En octubre de 1977, Ecclestone aseguraba que “la televisión es la gran llave del futuro de la F-1”. Hasta ese momento, cada organizador negociaba la cesión de los derechos de transmisión de su carrera con Eurovisión, la unión de los canales más importantes de Europa. Pero el Pacto de la Concordia lo autorizaba a él a manejar esos derechos. Primero negoció con Eurovisión, y después con los equipos. De todo el dinero que ingresa a la F-1 por derechos de TV, los equipos se reparten el 47 por ciento... ¿y se imaginan adónde va a parar el 53 por ciento restante?
Las ganancias se volvieron escandalosamente altas cuando, en lugar de negociar todo el paquete con Eurovisión, Ecclestone comenzó a tratar individualmente con las televisoras de cada país. En 1990, Eurovisión pagó 3,3 millones de dólares por todo el año; el Canale 5 de Silvio Berlusconi empezó pagando un millón por cada carrera... y había 16 en la temporada. Un estimado de la propia Formula One Administration (el nuevo nombre de la FOCA, controlada por Ecclestone en persona desde el edificio de Princes Gate 6, frente al Hyde Park, que el británico le compró al traficante de armas Adnan Khassoggi) calcula que los derechos de TV entre 1998 y el 2004rendirán 1555 millones de dólares. Más de la mitad de ese dinero engrosará las arcas del británico.
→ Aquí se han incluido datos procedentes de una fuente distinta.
-- pv_equiv track=rewrite | github.com/tarunms7/forge-orchestrator | forge/core/daemon.py | _classify_pipeline_result
-- ===== SOURCE A (Python) =====
-- def _classify_pipeline_result(task_states: list[str]) -> str:
--     """Classify pipeline outcome from terminal task states."""
--     active_states = [s for s in task_states if s != "cancelled"]
--     if not active_states:
--         return "complete"
--     done_count = sum(1 for s in active_states if s == "done")
--     blocked_count = sum(1 for s in active_states if s == "blocked")
--     if done_count == len(active_states):
--         return "complete"
--     # All remaining tasks are either done or blocked — partial success if
--     # at least one task completed.
--     if done_count + blocked_count == len(active_states) and done_count > 0:
--         return "partial_success"
--     if done_count == 0:
--         return "error"
--     return "partial_success"
-- ===== SOURCE B (Python) =====
-- def _classify_pipeline_result(task_states: list[str]) -> str:
--     """Classify pipeline outcome from terminal task states."""
--     active = {s for s in task_states if s != "cancelled"}
--     if active <= {"done"}:
--         return "complete"
--     return "partial_success" if "done" in active else "error"
-- ===== Notes on version B (the rewrite author's own statement) =====
-- stated objective: simpler
-- what changed: Replaces the filtered list plus two count accumulations and four counted branches by a set of active states with a single subset test and a membership test.
import Mathlib
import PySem

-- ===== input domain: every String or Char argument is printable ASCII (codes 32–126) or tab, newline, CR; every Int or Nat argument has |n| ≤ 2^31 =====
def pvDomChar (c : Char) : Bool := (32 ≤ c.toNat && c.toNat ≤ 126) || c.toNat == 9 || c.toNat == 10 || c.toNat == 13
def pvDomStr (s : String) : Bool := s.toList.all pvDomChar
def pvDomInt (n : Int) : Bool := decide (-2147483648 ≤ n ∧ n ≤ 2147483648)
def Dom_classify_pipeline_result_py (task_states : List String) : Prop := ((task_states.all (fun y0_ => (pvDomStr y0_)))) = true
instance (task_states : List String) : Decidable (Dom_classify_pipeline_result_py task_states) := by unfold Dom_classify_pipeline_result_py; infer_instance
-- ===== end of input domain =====

-- B replaces the filtered list, two counts and four branches by one set with a subset test and a membership test (simpler; same cost).


-- ===== PORT A =====
def classify_pipeline_result_py (task_states : List String) : String :=
  let active_states := task_states.filter (fun s => s != "cancelled")
  if active_states = [] then "complete"
  else
    let done_count := active_states.countP (fun s => s == "done")
    let blocked_count := active_states.countP (fun s => s == "blocked")
    if done_count = active_states.length then "complete"
    else if done_count + blocked_count = active_states.length ∧ done_count > 0 then "partial_success"
    else if done_count = 0 then "error"
    else "partial_success"

-- ===== PORT B =====
def classify_pipeline_result_py_alt (task_states : List String) : String :=
  let active : PySem.Set String := PySem.Set.ofList (task_states.filter (fun s => s != "cancelled"))
  if PySem.Set.issubset active ["done"] then "complete"
  else if PySem.Set.contains active "done" then "partial_success"
  else "error"

-- ===== PRECONDITION & SPEC =====
def Spec_classify_pipeline_result_py (task_states : List String) (out : String) : Prop := out = classify_pipeline_result_py_alt task_states
instance (task_states : List String) (out : String) : Decidable (Spec_classify_pipeline_result_py task_states out) := by unfold Spec_classify_pipeline_result_py; infer_instance

-- ===== CLAIM (what is proved, stated in full; the proofs are below) =====
def Claim_equal_classify_pipeline_result_py : Prop := ∀ (task_states : List String), Dom_classify_pipeline_result_py task_states → Spec_classify_pipeline_result_py task_states (classify_pipeline_result_py task_states)

-- ===== LEMMAS AND PROOFS =====

-- B's subset test holds iff every active state is "done".
theorem issubset_done_iff (l : List String) :
    PySem.Set.issubset (PySem.Set.ofList l) ["done"] = true ↔ ∀ x ∈ l, x = "done" := by
  rw [PySem.Set.issubset_iff]
  constructor
  · intro h x hx
    have := h x ((PySem.Set.mem_ofList l x).mpr hx)
    simpa using this
  · intro h x hx
    have := h x ((PySem.Set.mem_ofList l x).mp hx)
    simp [this]

theorem contains_done_iff (l : List String) :
    PySem.Set.contains (PySem.Set.ofList l) "done" = true ↔ "done" ∈ l := by
  rw [PySem.Set.contains_iff, PySem.Set.mem_ofList]

theorem countP_done_eq_length_iff (l : List String) :
    l.countP (fun s => s == "done") = l.length ↔ ∀ x ∈ l, x = "done" := by
  rw [List.countP_eq_length]
  constructor
  · intro h x hx; simpa using h x hx
  · intro h x hx; simp [h x hx]

theorem countP_done_pos_iff (l : List String) :
    0 < l.countP (fun s => s == "done") ↔ "done" ∈ l := by
  rw [List.countP_pos_iff]
  constructor
  · rintro ⟨x, hx, h⟩; simpa using (beq_iff_eq.mp h ▸ hx)
  · intro h; exact ⟨"done", h, by simp⟩

-- ===== VERDICT (by name: the statement is the Claim_ definition above) =====
theorem classify_pipeline_result_py_spec : Claim_equal_classify_pipeline_result_py := by
  intro ts _
  unfold Spec_classify_pipeline_result_py classify_pipeline_result_py classify_pipeline_result_py_alt
  set l := ts.filter (fun s => s != "cancelled") with hl
  by_cases hnil : l = []
  · simp [hnil]
  · simp only [hnil, if_false]
    by_cases hall : ∀ x ∈ l, x = "done"
    · have hc : l.countP (fun s => s == "done") = l.length := (countP_done_eq_length_iff l).mpr hall
      have hs : PySem.Set.issubset (PySem.Set.ofList l) ["done"] = true := (issubset_done_iff l).mpr hall
      simp [hc, hs]
    · have hc : l.countP (fun s => s == "done") ≠ l.length := by
        intro h; exact hall ((countP_done_eq_length_iff l).mp h)
      have hs : PySem.Set.issubset (PySem.Set.ofList l) ["done"] ≠ true := by
        intro h; exact hall ((issubset_done_iff l).mp h)
      simp only [hc, if_false, Bool.not_eq_true] at *
      by_cases hdone : "done" ∈ l
      · have hpos : 0 < l.countP (fun s => s == "done") := (countP_done_pos_iff l).mpr hdone
        have hcont : PySem.Set.contains (PySem.Set.ofList l) "done" = true := (contains_done_iff l).mpr hdone
        by_cases hb : l.countP (fun s => s == "done") + l.countP (fun s => s == "blocked") = l.length
        · simp [hb, hpos, hs]; exact hdone
        · simp [hb, hpos, Nat.pos_iff_ne_zero.mp hpos, hs]; exact hdone
      · have hz : l.countP (fun s => s == "done") = 0 := by
          by_contra h
          exact hdone ((countP_done_pos_iff l).mp (Nat.pos_of_ne_zero h))
        have hcont : PySem.Set.contains (PySem.Set.ofList l) "done" ≠ true := by
          intro h; exact hdone ((contains_done_iff l).mp h)
        simp [hz, hs]
        exact hdone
Cuando el negocio de la TV quedó bajo su ala, Ecclestone posó su mirada en otro nicho inexplorado, cuando se dio cuenta de que la publicidad estática lucía mal en la TV. Fiel a su obsesión, se propuso organizarla. Así nació AllSport Management, la compañía que desde 1983 le “compra” a la Fórmula 1 la posibilidad de vender la publicidad estática en los circuitos donde hay carreras. El titular de AllSport es Paddy McNally, un ex periodista que alguna vez fue amante de Sarah Ferguson, y que muchos suponen no es más que el testaferro de Ecclestone en ese negocio. Es decir que el inglés se vende a sí mismo lo que luego comercializa por un importante beneficio... Siempre el beneficio.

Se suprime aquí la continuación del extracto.